- _YOUR TASK_:
All lines from the opening of the entries below through the line containing "split_ifs with hm <;>" must be output exactly as they appear, with no other lines.

Source data:

# # # # #

-- ===== LEMMAS AND PROOFS =====

theorem pvFold_spec (insights : List (List (String × String))) :
    ∀ (s : PySem.Set String) (b1 b2 : Bool),
      (∀ c : String,
        PySem.Set.contains (insights.foldl pvScanStep (s, b1, b2)).1 c =
          (PySem.Set.contains s c ||
            ((insights.filter (fun ins => pvHighMed ((PySem.Dict.mk ins).getD "priority" ""))).map
              (fun ins => (PySem.Dict.mk ins).getD "category" "")).contains c)) ∧
      (insights.foldl pvScanStep (s, b1, b2)).2.1 =
        (b1 || insights.any (fun ins => PySem.Str.isIn "carbs" (pvMsg ins) && PySem.Str.isIn "high" (pvMsg ins))) ∧
      (insights.foldl pvScanStep (s, b1, b2)).2.2 =
        (b2 || insights.any (fun ins => PySem.Str.isIn "fat" (pvMsg ins) && PySem.Str.isIn "high" (pvMsg ins))) := by
  induction insights with
  | nil => simp
  | cons ins rest ih =>
    intro s b1 b2
    refine ⟨fun c => ?_, ?_, ?_⟩
    · rw [List.foldl_cons, (ih _ _ _).1 c]
      by_cases h : pvHighMed ((PySem.Dict.mk ins).getD "priority" "") = true
      · simp [pvScanStep, h, PySem.Set.add]
        split_ifs with hm <;>
          by_cases hc : c = (PySem.Dict.mk ins).getD "category" "" <;>
          (try simp [hc, hm]) <;> simp [beq_eq_false_iff_ne.mpr hc]
      · simp [pvScanStep, h]
    · rw [List.foldl_cons, (ih _ _ _).2.1]
      simp only [List.any_cons, pvScanStep, pvMsg]
      cases h : PySem.Str.isIn "high" ((PySem.Dict.mk ins).getD "message" "") <;>
        simp [Bool.and_comm, Bool.or_assoc]
    · rw [List.foldl_cons, (ih _ _ _).2.2]
      simp only [List.any_cons, pvScanStep, pvMsg]
      cases h : PySem.Str.isIn "high" ((PySem.Dict.mk ins).getD "message" "") <;>
        simp [Bool.and_comm, Bool.or_assoc]

-- ===== VERDICT (by name: the statement is the Claim_ definition above) =====
theorem generate_food_recommendations_py_spec : Claim_equal_generate_food_recommendations_py := by
  intro insights user_profile _ _
  unfold Spec_generate_food_recommendations_py
  obtain ⟨Hc, H1, H2⟩ := pvFold_spec insights PySem.Set.empty false false
  have hemp : ∀ c : String, PySem.Set.contains PySem.Set.empty c = false := by
    intro c; rfl
  have step : ∀ (b : Prop) (inst : Decidable b) (r x : List String),
      (if b then r ++ x else r) = r ++ (if b then x else []) := by
    intro b inst r x; split <;> simp
  have hsplit : ∀ (b : Prop) (inst : Decidable b) (e : String × List String)
      (R : List (String × List String)),
      List.flatMap (fun p => p.2) (if b then e :: R else R) =
        (if b then e.2 else []) ++ List.flatMap (fun p => p.2) R := by
    intro b inst e R; split <;> simp
  unfold generate_food_recommendations_py generate_food_recommendations_py_alt
  simp only [List.filter_cons, List.filter_nil, hsplit, List.flatMap_nil,
    Hc "protein", Hc "carbs", Hc "fat", Hc "fiber", Hc "sugar", H1, H2, hemp,
    Bool.false_or, step, List.nil_append]
  simp only [List.append_assoc, List.append_nil]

# # # # #

- _SOLUTION FOR THIS EXERCISE_:
-- ===== LEMMAS AND PROOFS =====

theorem pvFold_spec (insights : List (List (String × String))) :
    ∀ (s : PySem.Set String) (b1 b2 : Bool),
      (∀ c : String,
        PySem.Set.contains (insights.foldl pvScanStep (s, b1, b2)).1 c =
          (PySem.Set.contains s c ||
            ((insights.filter (fun ins => pvHighMed ((PySem.Dict.mk ins).getD "priority" ""))).map
              (fun ins => (PySem.Dict.mk ins).getD "category" "")).contains c)) ∧
      (insights.foldl pvScanStep (s, b1, b2)).2.1 =
        (b1 || insights.any (fun ins => PySem.Str.isIn "carbs" (pvMsg ins) && PySem.Str.isIn "high" (pvMsg ins))) ∧
      (insights.foldl pvScanStep (s, b1, b2)).2.2 =
        (b2 || insights.any (fun ins => PySem.Str.isIn "fat" (pvMsg ins) && PySem.Str.isIn "high" (pvMsg ins))) := by
  induction insights with
  | nil => simp
  | cons ins rest ih =>
    intro s b1 b2
    refine ⟨fun c => ?_, ?_, ?_⟩
    · rw [List.foldl_cons, (ih _ _ _).1 c]
      by_cases h : pvHighMed ((PySem.Dict.mk ins).getD "priority" "") = true
      · simp [pvScanStep, h, PySem.Set.add]
        split_ifs with hm <;>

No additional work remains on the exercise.